The 5th conducted by Yutaka Sado is only available on Blu-Ray.

Rattle has conducted the 4th with the Berliner Philharmoniker. Unfortunately it's not on CD.

Are there any other Shostakovich/Berliner Philharmoniker performances on CD?

(*Bonus question: *Why are there so few Shostakovich recordings by the BPO, I wonder?)


----------



## ptr (Jan 22, 2013)

I have the following:

1# Jansons / EMI (1994); Rattle / EMI (2004 Live)

5# Bychkov / Philips (1986, LP, never seen it as CD) [I also own/have heard Live boothlegs with Previn and Solti]

7# Celibidache / Fono Enterprise (1946 Live)

8# Bychkov / Philips (1990) [I also own/have heard Live boothlegs with Berglund, Gergiev and Kurt Sanderling]

9# Celibidache / Tahra (1947 Live) [I also own/have heard Live boothlegs with Solti]

10# Karajan / DGG (1966 & 1981)

11# Bychkov / Philips (1987)

14# Rattle / EMI (2005 Live)

15# Sanderling / BPO Live (1999 Live)



> (Bonus question: Why are there so few Shostakovich recordings by the BPO, I wonder?)


To be honest, very few conductors make the Berliners sound idiomatic in Shostakovich, both Karajan and Rattle make a mess of it (IMHO), only Bychkov and Sanderling seem to be able domesticate the orchestra enough to make the music speak as it should! (and FWIW, it has nothing to do with the quality of the orchestra, but rather how stuck it is in the traditions of its own sound!)

/ptr


----------



## apbsen (Jun 14, 2013)

Thank you so much for your reply, ptr. Your sharing of knowledge (not least Shostakovich-related) is very much appreciated! 

I seem to have missed a number of releases by the Berliners. 

Even though they may not - as you suggest - be first-choice picks


----------



## randomnese (Nov 30, 2013)

Berlin has done 5 quite a few times live, I'm not sure if any recordings include 5. 

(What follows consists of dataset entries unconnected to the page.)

-- pv_equiv track=rewrite | github.com/antarn88/NetworkAssistant | utilities/Validator.py | is_correct_any_ip_bin
-- ===== SOURCE A (Python) =====
-- def is_correct_any_ip_bin(ip_bin):
--     container = set()
--     if not len(ip_bin.split(".")) == 4:
--         return False
--     for i in ip_bin.split("."):
--         for x in i:
--             container.add(x)
--     for b in container:
--         if b != "0":
--             if b != "1":
--                 return False
--     return True
-- ===== SOURCE B (Python) =====
-- def is_correct_any_ip_bin(ip_bin):
--     # single-pass state machine: count fields separated by '.', reject on the
--     # first non-binary character, require exactly 4 fields at the end
--     nfields = 1
--     for c in ip_bin:
--         if c == ".":
--             nfields += 1
--         elif c != "0" and c != "1":
--             return False
--     return nfields == 4
-- ===== Notes on version B (the rewrite author's own statement) =====
-- stated objective: simpler
-- what changed: Replaces A's split-into-parts, nested set-collecting loops and final set scan by one fused pass: a field counter incremented at each dot with an early reject on the first non-binary character, checking the counter equals 4 at the end.
import Mathlib
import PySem

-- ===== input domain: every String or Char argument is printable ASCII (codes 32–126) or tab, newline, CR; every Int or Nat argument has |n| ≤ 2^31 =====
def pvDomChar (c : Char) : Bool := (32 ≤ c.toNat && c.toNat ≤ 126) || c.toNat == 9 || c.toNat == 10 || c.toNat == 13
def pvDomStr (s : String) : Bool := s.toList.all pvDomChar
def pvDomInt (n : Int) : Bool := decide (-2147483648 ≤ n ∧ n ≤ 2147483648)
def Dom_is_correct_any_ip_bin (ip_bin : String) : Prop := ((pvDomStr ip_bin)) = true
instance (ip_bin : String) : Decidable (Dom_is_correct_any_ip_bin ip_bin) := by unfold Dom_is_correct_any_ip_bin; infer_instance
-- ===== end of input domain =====

-- B replaces A's split-into-parts + set-collecting loops by one fused pass (field counter, early reject); same cost, simpler.


-- ===== PORT A =====
-- A: split on the dot, require 4 parts, pour every character of every part into a set,
-- then scan the set: any member that is not a binary digit → False.  (The final scan is an
-- all-check, so Python's unspecified set iteration order cannot affect the result.)
def is_correct_any_ip_bin (ip_bin : String) : Bool :=
  let parts := PySem.Chars.splitOn ip_bin.toList ['.']
  if !(parts.length == 4) then false
  else
    let container : PySem.Set Char :=
      parts.foldl (fun c i => i.foldl (fun c x => PySem.Set.add c x) c) PySem.Set.empty
    container.all (fun b => if b != '0' then (if b != '1' then false else true) else true)

-- ===== PORT B =====
-- the for-loop with its early `return False` becomes structural recursion over the characters
def altScan : List Char → Nat → Bool
  | [], nfields => nfields == 4
  | c :: rest, nfields =>
    if c == '.' then altScan rest (nfields + 1)
    else if c != '0' && c != '1' then false
    else altScan rest nfields

def is_correct_any_ip_bin_alt (ip_bin : String) : Bool :=
  altScan ip_bin.toList 1

-- ===== PRECONDITION & SPEC =====
def Spec_is_correct_any_ip_bin (ip_bin : String) (out : Bool) : Prop := out = is_correct_any_ip_bin_alt ip_bin
instance (ip_bin : String) (out : Bool) : Decidable (Spec_is_correct_any_ip_bin ip_bin out) := by unfold Spec_is_correct_any_ip_bin; infer_instance

-- ===== CLAIM (what is proved, stated in full; the proofs are below) =====
def Claim_equal_is_correct_any_ip_bin : Prop := ∀ (ip_bin : String), Dom_is_correct_any_ip_bin ip_bin → Spec_is_correct_any_ip_bin ip_bin (is_correct_any_ip_bin ip_bin)

-- ===== LEMMAS AND PROOFS =====

-- characterization of B's state machine: all characters are binary digits or dots,
-- and the dot count plus the running field counter is 4.
theorem altScan_eq (cs : List Char) : ∀ (n : Nat),
    altScan cs n = (cs.all (fun c => c == '0' || c == '1' || c == '.')
                      && (cs.count '.' + n == 4)) := by
  induction cs with
  | nil => intro n; simp [altScan]
  | cons c rest ih =>
    intro n
    by_cases hdot : c = '.'
    · subst hdot
      simp [altScan, ih, List.count_cons]
      rw [show rest.count '.' + 1 + n = rest.count '.' + (n + 1) by omega]
    · by_cases h0 : c = '0'
      · subst h0; simp [altScan, ih, List.count_cons]
      · by_cases h1 : c = '1'
        · subst h1; simp [altScan, ih, List.count_cons]
        · simp [altScan, hdot, h0, h1, bne, List.all_cons]

-- splitting on "." yields (number of dots)+1 parts, whose concatenation is the non-dot characters.
theorem splitOn_go_dot (fuel : Nat) : ∀ (l cur : List Char) (acc : List (List Char)),
    l.length ≤ fuel →
    (PySem.Chars.splitOn.go ['.'] fuel l cur acc).length = acc.length + l.count '.' + 1 ∧
    (PySem.Chars.splitOn.go ['.'] fuel l cur acc).flatten
      = acc.reverse.flatten ++ cur.reverse ++ l.filter (fun c => !(c == '.')) := by
  induction fuel with
  | zero =>
    intro l cur acc h
    have : l = [] := List.length_eq_zero_iff.mp (Nat.le_zero.mp h)
    subst this; simp [PySem.Chars.splitOn.go]
  | succ fuel ih =>
    intro l cur acc h
    cases l with
    | nil => simp [PySem.Chars.splitOn.go]
    | cons c rest =>
      simp only [PySem.Chars.splitOn.go, List.isPrefixOf, List.isPrefixOf_nil_left, Bool.and_true]
      by_cases hc : c = '.'
      · subst hc
        simp only [beq_self_eq_true, if_pos, List.length_singleton, List.drop_succ_cons,
          List.drop_zero]
        obtain ⟨h1, h2⟩ := ih rest [] (cur.reverse :: acc) (by simpa using Nat.le_of_succ_le_succ h)
        refine ⟨by rw [h1]; simp [List.count_cons]; omega, ?_⟩
        rw [h2]; simp
      · have hbc : ('.' == c) = false := by simp [beq_eq_false_iff_ne]; exact fun e => hc e.symm
        rw [hbc]
        simp only [Bool.false_eq_true, if_false]
        obtain ⟨h1, h2⟩ := ih rest (c :: cur) acc (by simpa using Nat.le_of_succ_le_succ h)
        refine ⟨by rw [h1]; simp [List.count_cons, hc], ?_⟩
        rw [h2]; simp [hc]

theorem splitOn_dot_length (cs : List Char) :
    (PySem.Chars.splitOn cs ['.']).length = cs.count '.' + 1 := by
  have := (splitOn_go_dot (cs.length + 1) cs [] [] (Nat.le_succ _)).1
  simpa [PySem.Chars.splitOn] using this

theorem splitOn_dot_flatten (cs : List Char) :
    (PySem.Chars.splitOn cs ['.']).flatten = cs.filter (fun c => !(c == '.')) := by
  have := (splitOn_go_dot (cs.length + 1) cs [] [] (Nat.le_succ _)).2
  simpa [PySem.Chars.splitOn] using this

-- membership in the set built by A's nested collecting loops
theorem mem_container (parts : List (List Char)) :
    ∀ (c0 : PySem.Set Char) (y : Char),
    (y ∈ parts.foldl (fun c i => i.foldl (fun c x => PySem.Set.add c x) c) c0)
      ↔ y ∈ c0 ∨ y ∈ parts.flatten := by
  induction parts with
  | nil => simp
  | cons p rest ih =>
    intro c0 y
    simp only [List.foldl_cons, List.flatten_cons, List.mem_append]
    rw [ih]
    have : (y ∈ p.foldl (fun c x => PySem.Set.add c x) c0) ↔ y ∈ c0 ∨ ∃ b ∈ p, y = b :=
      PySem.Set.mem_foldl_add (f := fun x => x) (l := p) (s := c0) (y := y)
    rw [this]
    constructor
    · rintro ((h | ⟨b, hb, rfl⟩) | h)
      · exact Or.inl h
      · exact Or.inr (Or.inl hb)
      · exact Or.inr (Or.inr h)
    · rintro (h | h | h)
      · exact Or.inl (Or.inl h)
      · exact Or.inl (Or.inr ⟨y, h, rfl⟩)
      · exact Or.inr h

-- ===== VERDICT (by name: the statement is the Claim_ definition above) =====
theorem is_correct_any_ip_bin_spec : Claim_equal_is_correct_any_ip_bin := by
  intro ip_bin _
  unfold Spec_is_correct_any_ip_bin is_correct_any_ip_bin is_correct_any_ip_bin_alt
  set cs := ip_bin.toList with hcs
  rw [altScan_eq]
  by_cases hlen : (PySem.Chars.splitOn cs ['.']).length = 4
  · have hcnt : cs.count '.' + 1 = 4 := by
      have := splitOn_dot_length cs; omega
    simp only [hlen, hcnt, beq_self_eq_true, Bool.not_true, Bool.false_eq_true, if_false,
      Bool.and_true]
    rw [Bool.eq_iff_iff]
    simp only [List.all_eq_true]
    constructor
    · intro h c hc
      by_cases hdot : c = '.'
      · simp [hdot]
      · have hmem : c ∈ (PySem.Chars.splitOn cs ['.']).foldl
            (fun c i => i.foldl (fun c x => PySem.Set.add c x) c) PySem.Set.empty := by
          rw [mem_container]
          refine Or.inr ?_
          rw [splitOn_dot_flatten]
          simp [List.mem_filter, hc, hdot]
        have := h c hmem
        by_cases h0 : c = '0' <;> by_cases h1 : c = '1' <;> simp_all [bne]
    · intro h c hc
      rw [mem_container, splitOn_dot_flatten] at hc
      rcases hc with hc | hc
      · simp [PySem.Set.empty] at hc
      · rw [List.mem_filter] at hc
        have := h c hc.1
        have hdot : ¬ c = '.' := by simpa using hc.2
        by_cases h0 : c = '0' <;> by_cases h1 : c = '1' <;> simp_all [bne]
  · have hcnt : ((cs.count '.' + 1 : Nat) == 4) = false := by
      have := splitOn_dot_length cs; simp; omega
    simp [show ((PySem.Chars.splitOn cs ['.']).length == 4) = false by simpa using hlen, hcnt]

1 and 6 are done by Sanderling, but Berlin tends to shy away from Shostakovich. Also, most Shostakovich is considered too long/profound/irrelevant to modern audiences to be played in a concert setting. Only the real bangers (5,7,9,10,11) are considered programmable.


----------



## hpowders (Dec 23, 2013)

Yes. I have the BPO Karajan 10th. Strange bedfellows, no?


----------



## ptr (Jan 22, 2013)

hpowders said:


> Yes. I have the BPO Karajan 10th. Strange bedfellows, no?


YES, Karajan makes lumpy grey mash from something that should be a tart'n'sweet rainbow fruit salad!

/ptr


----------



## Blancrocher (Jul 6, 2013)

ptr said:


> YES, Karajan makes lumpy grey mash from something that should be a tart'n'sweet rainbow fruit salad!
> 
> /ptr


Still, the composer himself only regretted that HVK didn't record the rest of them.


----------



## ptr (Jan 22, 2013)

Blancrocher said:


> Still, the composer himself only regretted that HVK didn't record the rest of them.

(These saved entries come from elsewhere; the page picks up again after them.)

-- pv_equiv track=rewrite | github.com/simgeekiz/ApplabAPI | group2api/utils/moment.py | filter_first
-- ===== SOURCE A (Python) =====
-- def filter_first(answers, exercise_ids):
--     exercises_processed = []
--     return_answers = []
--     for i in range(len(answers)):
--         if exercise_ids[i] not in exercises_processed:
--             exercises_processed.append(exercise_ids[i])
--         else:
--             return_answers.append(answers[i])
--     return return_answers
-- ===== SOURCE B (Python) =====
-- def filter_first(answers, exercise_ids):
--     # Two-pass: first map each exercise id to its first index, then keep
--     # answers at non-first indices. Explicit indexing preserves IndexError
--     # on a too-short exercise_ids, exactly like the original.
--     first_index = {}
--     for i in range(len(answers)):
--         eid = exercise_ids[i]
--         if eid not in first_index:
--             first_index[eid] = i
--     out = []
--     for i in range(len(answers)):
--         if first_index[exercise_ids[i]] != i:
--             out.append(answers[i])
--     return out
-- ===== Notes on version B (the rewrite author's own statement) =====
-- stated objective: faster
-- what changed: Replaces the single pass with an in-loop linear membership scan of a growing list by two passes: a dict mapping each exercise id to its first index, then a filter keeping answers whose index is not that first index.
import Mathlib
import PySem

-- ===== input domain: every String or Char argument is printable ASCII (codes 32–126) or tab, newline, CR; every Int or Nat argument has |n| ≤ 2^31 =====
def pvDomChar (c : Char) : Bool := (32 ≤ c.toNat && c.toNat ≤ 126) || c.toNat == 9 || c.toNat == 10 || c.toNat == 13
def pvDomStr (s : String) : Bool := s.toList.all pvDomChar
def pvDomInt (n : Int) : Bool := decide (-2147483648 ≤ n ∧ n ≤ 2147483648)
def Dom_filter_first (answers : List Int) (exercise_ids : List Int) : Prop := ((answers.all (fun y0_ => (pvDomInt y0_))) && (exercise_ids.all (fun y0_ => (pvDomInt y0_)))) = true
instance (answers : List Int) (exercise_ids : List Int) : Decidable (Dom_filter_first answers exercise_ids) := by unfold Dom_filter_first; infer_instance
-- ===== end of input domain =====

-- B replaces A's quadratic membership scan of a growing list by two linear passes
-- through a first-occurrence-index dict; equivalence is proved on all inputs where A returns.

-- ===== PORT A =====
-- literal transliteration: state = (exercises_processed, return_answers); indexing
-- exercise_ids[i]/answers[i] via pyGetD (in range under Pre_filter_first).
def filter_first (answers : List Int) (exercise_ids : List Int) : List Int :=
  ((PySem.List.pyRange 0 (answers.length : Int) 1).foldl
    (fun (st : List Int × List Int) i =>
      if PySem.List.pyGetD exercise_ids i 0 ∉ st.1 then
        (st.1 ++ [PySem.List.pyGetD exercise_ids i 0], st.2)
      else
        (st.1, st.2 ++ [PySem.List.pyGetD answers i 0]))
    ([], [])).2

-- ===== PORT B =====
-- transliteration of Source B; the second-pass dict subscript is getD (the key is
-- always present: the first pass inserted it at the same index).
def filter_first_alt (answers : List Int) (exercise_ids : List Int) : List Int :=
  let first_index : PySem.Dict Int Int :=
    (PySem.List.pyRange 0 (answers.length : Int) 1).foldl
      (fun d i =>
        if ¬ d.contains (PySem.List.pyGetD exercise_ids i 0) then
          d.insert (PySem.List.pyGetD exercise_ids i 0) i
        else d)
      PySem.Dict.empty
  (PySem.List.pyRange 0 (answers.length : Int) 1).foldl
    (fun acc i =>
      if first_index.getD (PySem.List.pyGetD exercise_ids i 0) 0 ≠ i then
        acc ++ [PySem.List.pyGetD answers i 0]
      else acc) []

-- ===== PRECONDITION & SPEC =====
-- A raises IndexError when exercise_ids is shorter than answers; exactly those inputs are excluded.
def Pre_filter_first (answers : List Int) (exercise_ids : List Int) : Prop :=
  answers.length ≤ exercise_ids.length
instance (answers : List Int) (exercise_ids : List Int) : Decidable (Pre_filter_first answers exercise_ids) := by unfold Pre_filter_first; infer_instance
def pvWitness_filter_first : List Int × List Int := ([10, 20, 30, 40], [1, 2, 1, 2])

def Spec_filter_first (answers : List Int) (exercise_ids : List Int) (out : List Int) : Prop := out = filter_first_alt answers exercise_ids
instance (answers : List Int) (exercise_ids : List Int) (out : List Int) : Decidable (Spec_filter_first answers exercise_ids out) := by unfold Spec_filter_first; infer_instance

-- ===== CLAIM (what is proved, stated in full; the proofs are below) =====
def Claim_equal_filter_first : Prop := ∀ (answers : List Int) (exercise_ids : List Int), Dom_filter_first answers exercise_ids → Pre_filter_first answers exercise_ids → Spec_filter_first answers exercise_ids (filter_first answers exercise_ids)

-- ===== LEMMAS AND PROOFS =====

-- Nat-indexed models of the three loops (e j = exercise_ids[j], a j = answers[j]).
def pvStA (e a : Nat → Int) : Nat → List Int × List Int
  | 0 => ([], [])
  | m+1 =>
    if e m ∉ (pvStA e a m).1 then ((pvStA e a m).1 ++ [e m], (pvStA e a m).2)
    else ((pvStA e a m).1, (pvStA e a m).2 ++ [a m])

def pvDB (e : Nat → Int) : Nat → PySem.Dict Int Int
  | 0 => PySem.Dict.empty
  | m+1 =>
    if ¬ (pvDB e m).contains (e m) then (pvDB e m).insert (e m) (m : Int)
    else pvDB e m

def pvRB (e a : Nat → Int) (d : PySem.Dict Int Int) : Nat → List Int
  | 0 => []
  | m+1 =>
    if d.getD (e m) 0 ≠ (m : Int) then pvRB e a d m ++ [a m] else pvRB e a d m

lemma pvRange_succ (n : Nat) :
    PySem.List.pyRange 0 ((n+1 : Nat) : Int) 1
      = PySem.List.pyRange 0 (n : Int) 1 ++ [(n : Int)] := by
  have h := PySem.List.pyRange_one_succ_right (a := 0) (b := (n : Int)) (by positivity)
  push_cast
  exact h

-- generic: a foldl over range(n) equals the Nat-recursive model of the loop
lemma pvFold_model {σ : Type} (f : σ → Int → σ) (g : Nat → σ) (init : σ)
    (h0 : g 0 = init) (hs : ∀ m, g (m+1) = f (g m) (m : Int)) :
    ∀ n : Nat, (PySem.List.pyRange 0 (n : Int) 1).foldl f init = g n := by
  intro n
  induction n with
  | zero =>
    rw [show ((0:Nat) : Int) = 0 from rfl, PySem.List.pyRange_one_eq_nil le_rfl]
    simp [h0]
  | succ m ih => rw [pvRange_succ, List.foldl_append, ih, List.foldl, List.foldl, hs]

lemma pvFoldA (answers exercise_ids : List Int) (n : Nat) :
    (PySem.List.pyRange 0 (n : Int) 1).foldl
      (fun (st : List Int × List Int) i =>
        if PySem.List.pyGetD exercise_ids i 0 ∉ st.1 then
          (st.1 ++ [PySem.List.pyGetD exercise_ids i 0], st.2)
        else
          (st.1, st.2 ++ [PySem.List.pyGetD answers i 0]))
      ([], [])
    = pvStA (fun j => PySem.List.pyGetD exercise_ids (j : Int) 0)
            (fun j => PySem.List.pyGetD answers (j : Int) 0) n :=
  pvFold_model _
    (pvStA (fun j => PySem.List.pyGetD exercise_ids (j : Int) 0)
           (fun j => PySem.List.pyGetD answers (j : Int) 0)) _
    rfl (fun m => rfl) n

lemma pvFoldD (exercise_ids : List Int) (n : Nat) :
    (PySem.List.pyRange 0 (n : Int) 1).foldl
      (fun (d : PySem.Dict Int Int) i =>
        if ¬ d.contains (PySem.List.pyGetD exercise_ids i 0) then
          d.insert (PySem.List.pyGetD exercise_ids i 0) i
        else d)
      PySem.Dict.empty
    = pvDB (fun j => PySem.List.pyGetD exercise_ids (j : Int) 0) n :=
  pvFold_model _ (pvDB (fun j => PySem.List.pyGetD exercise_ids (j : Int) 0)) _
    rfl (fun m => rfl) n

lemma pvFoldR (answers exercise_ids : List Int) (d : PySem.Dict Int Int) (n : Nat) :
    (PySem.List.pyRange 0 (n : Int) 1).foldl
      (fun acc i =>
        if d.getD (PySem.List.pyGetD exercise_ids i 0) 0 ≠ i then
          acc ++ [PySem.List.pyGetD answers i 0]
        else acc) []
    = pvRB (fun j => PySem.List.pyGetD exercise_ids (j : Int) 0)
           (fun j => PySem.List.pyGetD answers (j : Int) 0) d n :=
  pvFold_model _
    (pvRB (fun j => PySem.List.pyGetD exercise_ids (j : Int) 0)
          (fun j => PySem.List.pyGetD answers (j : Int) 0) d) _
    rfl (fun m => rfl) n

-- A-side invariant: the processed list holds exactly the ids seen so far
lemma pvMemA (e a : Nat → Int) (m : Nat) (x : Int) :
    x ∈ (pvStA e a m).1 ↔ ∃ j < m, e j = x := by
  induction m with
  | zero => simp [pvStA]
  | succ m ih =>
    rw [pvStA]
    split_ifs with h
    · -- e m already processed: list unchanged
      dsimp only
      rw [ih]
      constructor
      · rintro ⟨j, hj, hje⟩; exact ⟨j, by omega, hje⟩
      · rintro ⟨j, hj, hje⟩
        rcases Nat.lt_succ_iff_lt_or_eq.mp hj with hj2 | hj2
        · exact ⟨j, hj2, hje⟩
        · subst hj2; rw [hje, ih] at h; exact h
    · dsimp only
      rw [List.mem_append, List.mem_singleton, ih]
      constructor
      · rintro (⟨j, hj, hje⟩ | rfl)
        · exact ⟨j, by omega, hje⟩
        · exact ⟨m, by omega, rfl⟩
      · rintro ⟨j, hj, hje⟩
        rcases Nat.lt_succ_iff_lt_or_eq.mp hj with hj2 | hj2
        · exact Or.inl ⟨j, hj2, hje⟩
        · subst hj2; exact Or.inr hje.symm

-- B-side: the dict contains exactly the ids seen so far
lemma pvContainsD (e : Nat → Int) (m : Nat) (x : Int) :
    (pvDB e m).contains x = true ↔ ∃ j < m, e j = x := by
  induction m with
  | zero => simp [pvDB]
  | succ m ih =>
    rw [pvDB]
    split_ifs with h
    · -- e m already present: dict unchanged
      rw [ih]
      constructor
      · rintro ⟨j, hj, hje⟩; exact ⟨j, by omega, hje⟩
      · rintro ⟨j, hj, hje⟩
        rcases Nat.lt_succ_iff_lt_or_eq.mp hj with hj2 | hj2
        · exact ⟨j, hj2, hje⟩
        · subst hj2; rw [hje, ih] at h; exact h
    · rw [PySem.Dict.contains_insert, Bool.or_eq_true, beq_iff_eq, ih]
      constructor
      · rintro (rfl | ⟨j, hj, hje⟩)
        · exact ⟨m, by omega, rfl⟩
        · exact ⟨j, by omega, hje⟩
      · rintro ⟨j, hj, hje⟩
        rcases Nat.lt_succ_iff_lt_or_eq.mp hj with hj2 | hj2
        · exact Or.inr ⟨j, hj2, hje⟩
        · subst hj2; exact Or.inl hje.symm

-- main dict invariant: the stored value is the first occurrence index
lemma pvInvD (e : Nat → Int) (m : Nat) (x v : Int) :
    (pvDB e m).get? x = some v ↔
      ∃ j < m, v = (j : Int) ∧ e j = x ∧ ∀ k < j, e k ≠ x := by
  induction m with
  | zero => simp [pvDB, PySem.Dict.get?_empty]
  | succ m ih =>
    rw [pvDB]
    split_ifs with h
    · -- e m already present: dict unchanged, and j = m cannot be a first occurrence
      have hseen : ∃ j < m, e j = e m := (pvContainsD e m (e m)).mp h
      rw [ih]
      constructor
      · rintro ⟨j, hj, hv, hje, hmin⟩; exact ⟨j, by omega, hv, hje, hmin⟩
      · rintro ⟨j, hj, hv, hje, hmin⟩
        rcases Nat.lt_succ_iff_lt_or_eq.mp hj with hj2 | hj2
        · exact ⟨j, hj2, hv, hje, hmin⟩
        · subst hj2
          obtain ⟨k, hk, hke⟩ := hseen
          exact absurd (hje ▸ hke) (hmin k hk)
    · have hnot : ∀ j < m, e j ≠ e m :=
        fun j hj hje => h ((pvContainsD e m (e m)).mpr ⟨j, hj, hje⟩)
      rw [PySem.Dict.get?_insert]
      split_ifs with hx
      · subst hx
        simp only [Option.some_inj]
        constructor
        · rintro rfl
          exact ⟨m, by omega, rfl, rfl, fun k hk => hnot k hk⟩
        · rintro ⟨j, hj, rfl, hje, hmin⟩
          rcases Nat.lt_succ_iff_lt_or_eq.mp hj with hj2 | hj2
          · exact absurd hje (hnot j hj2)
          · subst hj2; rfl
      · rw [ih]
        constructor
        · rintro ⟨j, hj, hv, hje, hmin⟩; exact ⟨j, by omega, hv, hje, hmin⟩
        · rintro ⟨j, hj, hv, hje, hmin⟩
          rcases Nat.lt_succ_iff_lt_or_eq.mp hj with hj2 | hj2
          · exact ⟨j, hj2, hv, hje, hmin⟩
          · subst hj2; exact absurd hje (fun hh => hx hh.symm)

-- B\'s first-occurrence test ↔ "this id was seen at an earlier index"
lemma pvGetD_dB (e : Nat → Int) (n i : Nat) (hi : i < n) :
    ((pvDB e n).getD (e i) 0 ≠ (i : Int)) ↔ ∃ k < i, e k = e i := by
  have hex : ∃ j, e j = e i := ⟨i, rfl⟩
  have hfind : e (Nat.find hex) = e i := Nat.find_spec hex
  have hj0le : Nat.find hex ≤ i := Nat.find_le rfl
  have hmin : ∀ k < Nat.find hex, e k ≠ e i := fun k hk => Nat.find_min hex hk
  have hget : (pvDB e n).get? (e i) = some ((Nat.find hex : Nat) : Int) :=
    (pvInvD e n (e i) _).mpr ⟨Nat.find hex, by omega, rfl, hfind, hmin⟩
  rw [PySem.Dict.getD_eq_get?_getD, hget, Option.getD_some]
  constructor
  · intro hne
    have hne2 : Nat.find hex ≠ i := fun hh => hne (by exact_mod_cast congrArg Nat.cast hh)
    exact ⟨Nat.find hex, by omega, hfind⟩
  · rintro ⟨k, hk, hke⟩ heq
    have heq2 : Nat.find hex = i := by exact_mod_cast heq
    exact (hmin k (by omega)) hke

-- the two result lists agree step by step
lemma pvRetEq (e a : Nat → Int) (n : Nat) :
    ∀ m, m ≤ n → (pvStA e a m).2 = pvRB e a (pvDB e n) m := by
  intro m
  induction m with
  | zero => intro _; simp [pvStA, pvRB]
  | succ m ih =>
    intro hmn
    have hcondA := pvMemA e a m (e m)
    have hcondB := pvGetD_dB e n m (by omega)
    rw [pvStA, pvRB]
    split_ifs with h1 h2 h2
    · -- A appends (seen before), B appends
      dsimp only; rw [ih (by omega)]
    · -- A appends but B does not: impossible
      exact absurd (hcondB.mpr (hcondA.mp h1)) h2
    · -- A does not append but B does: impossible
      exact absurd (hcondA.mpr (hcondB.mp h2)) h1
    · dsimp only; exact ih (by omega)

-- ===== VERDICT (by name: the statement is the Claim_ definition above) =====
theorem filter_first_spec : Claim_equal_filter_first := by
  intro answers exercise_ids _ _
  unfold Spec_filter_first filter_first filter_first_alt
  rw [pvFoldA, pvFoldD, pvFoldR]
  exact pvRetEq _ _ answers.length answers.length le_rfl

If You ask me, a purely commercial statement, Shostakovich was ridden by his emotions and fears trying to please whom ever was asking at the moment, he said more or less the same of Bernstein... I'm positive that You can't draw any conclusions from what a composer living in a totalitarian state like USSR says publicly other then "it looks good on paper! 

/ptr


----------



## hpowders (Dec 23, 2013)

ptr said:


> YES, Karajan makes lumpy grey mash from something that should be a tart'n'sweet rainbow fruit salad!
> 
> /ptr


I've played it many times and tried to like the performance, but I don't.


----------



## hpowders (Dec 23, 2013)

Shostakovich also predicted the Titanic would float.


----------



## Marschallin Blair (Jan 23, 2014)

Blancrocher said:


> Still, the composer himself only regretted that HVK didn't record the rest of them.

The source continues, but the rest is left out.